If that's the case I sort of agree with you and I can see why it bothers you. Yes many parents treat their children when they are together - for meals or whatever - but if what is happening is that they are learning no financial independence then that is an issue. But in that case I assume he is paying for more than dinner 5x per year. However, it's not up to you to fix. You just have to be annoyed at the sidelines.

On the other hand, if it's simply because you have a different opinion on treating your children / are bothered by the fact that you can't do the same then UABU.

meyouus · 24/09/2017 07:09

So your youngest, and his gf live rent free in the house where he pays more towards which is ok Because that's your child, but he's not allowed to treat his own children because your children have to pay for themselves? You definitely need to get over self

Silvertap · 24/09/2017 07:23

My 86 year old grandad won't let my mum pay for a family meal out. I'm in my 30's and have a loooiong time before our family expectation is that I pay. About once a year I'll make a token offer and it's laughed off.

I do other things though so I'm not on the take - we regularly have my parents and grandparents over for a meal.

MsHippo · 24/09/2017 07:31

Silvertap my situation is very similar to that as well, although my grandparents do now sometimes allow my parents to pay occasionally (it's a recent development!). Sometimes I pay if I've invited my parents out e.g. for father day but then that's kind of seen as in lieu of a gift. When I go clothes shopping with my mum, she often insists on paying (even for cheap things like knickers!), I think it's really sweet and find it very touching when she does this. It's like she still wants to look after me a bit where she can, even though I'm grown up and moved out.
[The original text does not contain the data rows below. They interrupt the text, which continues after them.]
-- pv_equiv track=rewrite | github.com/mtx26/TP-algo | algo/TP/TP_12_matis/pb_1.py | chemin
-- ===== SOURCE A (Python) =====
-- def chemin(piece1, piece2, portes, eviter=None):
--     if eviter is None:
--         eviter = []
--     if piece1 == piece2:
--         return [piece1]
--     for porte in portes:
--         p1, p2 = porte
--         if p1 == piece1 and p2 not in eviter:
--                 return [piece1] + chemin(p2, piece2, portes, eviter + [p2])
--     return []
-- ===== SOURCE B (Python) =====
-- def chemin(piece1, piece2, portes, eviter=None):
--     succ = {}
--     for p1, p2 in portes:
--         succ.setdefault(p1, []).append(p2)
--     avoid = list(eviter) if eviter is not None else []
--     path = []
--     cur = piece1
--     for _ in range(len(portes) + 1):
--         if cur == piece2:
--             return path + [cur]
--         step = None
--         for t in succ.get(cur, []):
--             if t not in avoid:
--                 step = t
--                 break
--         if step is None:
--             return path
--         path.append(cur)
--         avoid.append(step)
--         cur = step
--     return path
-- ===== Notes on version B (the rewrite author's own statement) =====
-- stated objective: alternative
-- what changed: Replaces A's linear recursion that rescans the raw door list at every level with an iterative bounded loop over an adjacency dict built once (room -> ordered target list), a forward path accumulator and a local avoid copy; never mutates the caller's eviter.
import Mathlib
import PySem

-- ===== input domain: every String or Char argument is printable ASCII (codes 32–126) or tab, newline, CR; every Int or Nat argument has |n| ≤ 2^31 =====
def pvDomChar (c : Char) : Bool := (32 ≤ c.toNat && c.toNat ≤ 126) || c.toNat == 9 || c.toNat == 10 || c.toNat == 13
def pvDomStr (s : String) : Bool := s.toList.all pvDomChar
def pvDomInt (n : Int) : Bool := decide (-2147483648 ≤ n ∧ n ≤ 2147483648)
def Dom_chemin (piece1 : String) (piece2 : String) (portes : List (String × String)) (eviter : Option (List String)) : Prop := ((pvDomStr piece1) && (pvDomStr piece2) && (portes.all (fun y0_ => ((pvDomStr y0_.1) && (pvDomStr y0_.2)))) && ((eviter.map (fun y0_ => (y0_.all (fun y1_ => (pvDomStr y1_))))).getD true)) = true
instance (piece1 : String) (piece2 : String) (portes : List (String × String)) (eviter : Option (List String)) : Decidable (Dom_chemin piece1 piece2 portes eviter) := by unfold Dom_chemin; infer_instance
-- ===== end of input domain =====

-- B replaces A's recursion (which rescans the whole door list at every level) by an
-- adjacency dict built once plus an iterative fuel-bounded loop with a path accumulator
-- and a local avoid copy (alternative decomposition + data structure; no mutation of eviter).

-- measure used for A's termination: doors whose target is not yet avoided
def cheminMeasure (portes : List (String × String)) (av : List String) : Nat :=
  (portes.filter (fun q => !(av.contains q.2))).length

-- termination helpers (cited by name in decreasing_by of port A)
theorem filter_length_lt {α : Type} (p p' : α → Bool) (hmono : ∀ a, p' a = true → p a = true)
    (l : List α) (q : α) (hq : q ∈ l) (hp : p q = true) (hp' : p' q = false) :
    (l.filter p').length < (l.filter p).length := by
  induction l with
  | nil => cases hq
  | cons r l ih =>
    rcases List.mem_cons.mp hq with rfl | h
    · have h1 : (l.filter p').length ≤ (l.filter p).length :=
        (List.monotone_filter_right l hmono).length_le
      simp [hp, hp']
      omega
    · have h2 := ih h
      by_cases hr' : p' r = true
      · have hr := hmono r hr'
        simp [hr, hr']
        omega
      · simp only [Bool.not_eq_true] at hr'
        by_cases hr : p r = true
        · simp [hr, hr']
          omega
        · simp only [Bool.not_eq_true] at hr
          simp [hr, hr']
          omega

theorem cheminMeasure_lt (portes : List (String × String)) (av : List String) (q : String × String)
    (hq : q ∈ portes) (hav : av.contains q.2 = false) :
    cheminMeasure portes (av ++ [q.2]) < cheminMeasure portes av := by
  unfold cheminMeasure
  refine filter_length_lt _ _ ?_ portes q hq ?_ ?_
  · intro a ha
    simp only [Bool.not_eq_true'] at ha ⊢
    simp only [List.contains_append, Bool.or_eq_false_iff] at ha
    exact ha.1
  · simpa using hav
  · simp

-- ===== PORT A =====
-- literal transliteration of A: first matching door via find? (= the for-loop with return),
-- recursion prefixes the current room; dead end returns []
def cheminA (cur goal : String) (portes : List (String × String)) (av : List String) : List String :=
  if cur == goal then [cur]
  else
    match h : portes.find? (fun q => q.1 == cur && !(av.contains q.2)) with
    | some q => cur :: cheminA q.2 goal portes (av ++ [q.2])
    | none => []
termination_by cheminMeasure portes av
decreasing_by
  have hmem := List.mem_of_find?_eq_some h
  have hpred := List.find?_some h
  simp only [Bool.and_eq_true, Bool.not_eq_true'] at hpred
  exact cheminMeasure_lt portes av q hmem hpred.2

def chemin (piece1 : String) (piece2 : String) (portes : List (String × String)) (eviter : Option (List String)) : List String :=
  cheminA piece1 piece2 portes (eviter.getD [])

-- ===== PORT B =====
-- succ.setdefault(p1, []).append(p2) over all doors: room -> ordered list of targets
def cheminSucc (portes : List (String × String)) : PySem.Dict String (List String) :=
  portes.foldl (fun d q => d.modify q.1 [] (fun ts => ts ++ [q.2])) PySem.Dict.empty

-- the inner 'for t in succ.get(cur, []): … break' loop
def cheminStep (ts : List String) (av : List String) : Option String :=
  ts.find? (fun t => !(av.contains t))

-- the bounded 'for _ in range(len(portes)+1)' loop, fuel-indexed
def cheminBloop (goal : String) (succ : PySem.Dict String (List String)) :
    Nat → String → List String → List String → List String
  | 0, _, path, _ => path
  | fuel + 1, cur, path, av =>
    if cur == goal then path ++ [cur]
    else
      match cheminStep (succ.getD cur []) av with
      | some t => cheminBloop goal succ fuel t (path ++ [cur]) (av ++ [t])
      | none => path

def chemin_alt (piece1 : String) (piece2 : String) (portes : List (String × String)) (eviter : Option (List String)) : List String :=
  cheminBloop piece2 (cheminSucc portes) (portes.length + 1) piece1 [] (eviter.getD [])

-- ===== PRECONDITION & SPEC =====
def Spec_chemin (piece1 : String) (piece2 : String) (portes : List (String × String)) (eviter : Option (List String)) (out : List String) : Prop := out = chemin_alt piece1 piece2 portes eviter
instance (piece1 : String) (piece2 : String) (portes : List (String × String)) (eviter : Option (List String)) (out : List String) : Decidable (Spec_chemin piece1 piece2 portes eviter out) := by unfold Spec_chemin; infer_instance

-- ===== CLAIM =====
def Claim_equal_chemin : Prop := ∀ (piece1 : String) (piece2 : String) (portes : List (String × String)) (eviter : Option (List String)), Dom_chemin piece1 piece2 portes eviter → Spec_chemin piece1 piece2 portes eviter (chemin piece1 piece2 portes eviter)

-- ===== LEMMAS AND PROOFS =====
-- the grouped dict lists exactly the targets of cur's doors, in order
theorem getD_cheminSucc (portes : List (String × String)) (cur : String) :
    (cheminSucc portes).getD cur [] = (portes.filter (fun q => q.1 == cur)).map (·.2) := by
  unfold cheminSucc
  rw [PySem.Dict.getD_foldl_modify_append]
  simp

-- B's inner scan over the grouped list finds the same target as A's scan over the doors
theorem cheminStep_eq (portes : List (String × String)) (cur : String) (av : List String) :
    cheminStep ((portes.filter (fun q => q.1 == cur)).map (·.2)) av
      = (portes.find? (fun q => q.1 == cur && !(av.contains q.2))).map (·.2) := by
  unfold cheminStep
  induction portes with
  | nil => simp
  | cons q l ih =>
    by_cases hq : (q.1 == cur) = true
    · by_cases hav : (av.contains q.2) = true
      · simp only [List.contains_eq_mem] at hav
        simp only [List.filter_cons, List.find?_cons, hq, hav]
        simp only [if_true, List.map_cons, List.find?_cons]
        simp [hav]
        simpa using ih
      · simp only [Bool.not_eq_true, List.contains_eq_mem] at hav
        simp [List.filter_cons, List.find?_cons, hq, hav]
    · simp only [Bool.not_eq_true] at hq
      simp [List.filter_cons, List.find?_cons, hq]
      simpa using ih

-- enough fuel: B's loop unrolls to path ++ (A's recursion)
theorem cheminBloop_eq_aux (goal : String) (portes : List (String × String)) :
    ∀ (fuel : Nat) (av : List String), cheminMeasure portes av < fuel →
      ∀ (cur : String) (path : List String),
        cheminBloop goal (cheminSucc portes) fuel cur path av = path ++ cheminA cur goal portes av := by
  intro fuel
  induction fuel with
  | zero => intro av h; omega
  | succ n ih =>
    intro av hle cur path
    rw [cheminBloop, cheminA]
    by_cases hg : cur = goal
    · simp [hg]
    · have hg' : (cur == goal) = false := by simpa using hg
      simp only [hg', Bool.false_eq_true, if_false]
      rw [getD_cheminSucc, cheminStep_eq]
      cases heq : portes.find? (fun q => q.1 == cur && !(av.contains q.2)) with
      | some q =>
        have hmem := List.mem_of_find?_eq_some heq
        have hpred := List.find?_some heq
        simp only [Bool.and_eq_true, Bool.not_eq_true'] at hpred
        have hlt := cheminMeasure_lt portes av q hmem hpred.2
        simp only [Option.map_some]
        rw [ih (av ++ [q.2]) (by omega) q.2 (path ++ [cur])]
        simp
      | none => simp

theorem cheminMeasure_le (portes : List (String × String)) (av : List String) :
    cheminMeasure portes av ≤ portes.length :=
  List.length_filter_le _ _

-- ===== VERDICT =====
theorem chemin_spec : Claim_equal_chemin := by
  intro piece1 piece2 portes eviter _
  unfold Spec_chemin chemin chemin_alt
  rw [cheminBloop_eq_aux piece2 portes (portes.length + 1) (eviter.getD [])
    (by have := cheminMeasure_le portes (eviter.getD []); omega)]
  simp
Gorgosparta · 24/09/2017 07:39

So its ok for your adult son AND his girlfriend to live in your house for free. Your dp pays most of the bills in this house, because he earns more.

But its not ok for him to pay for things for his own kids. You think he own kids should pay their way and he needs to teach them that.

Your kids (including one that doesnt pay rent) moan at you, even though he sometimes pays for them. But instead of teaching them manners, you want him to change.

I hope he redoes that watertight will after the marriage.

You really arent coming across well at all.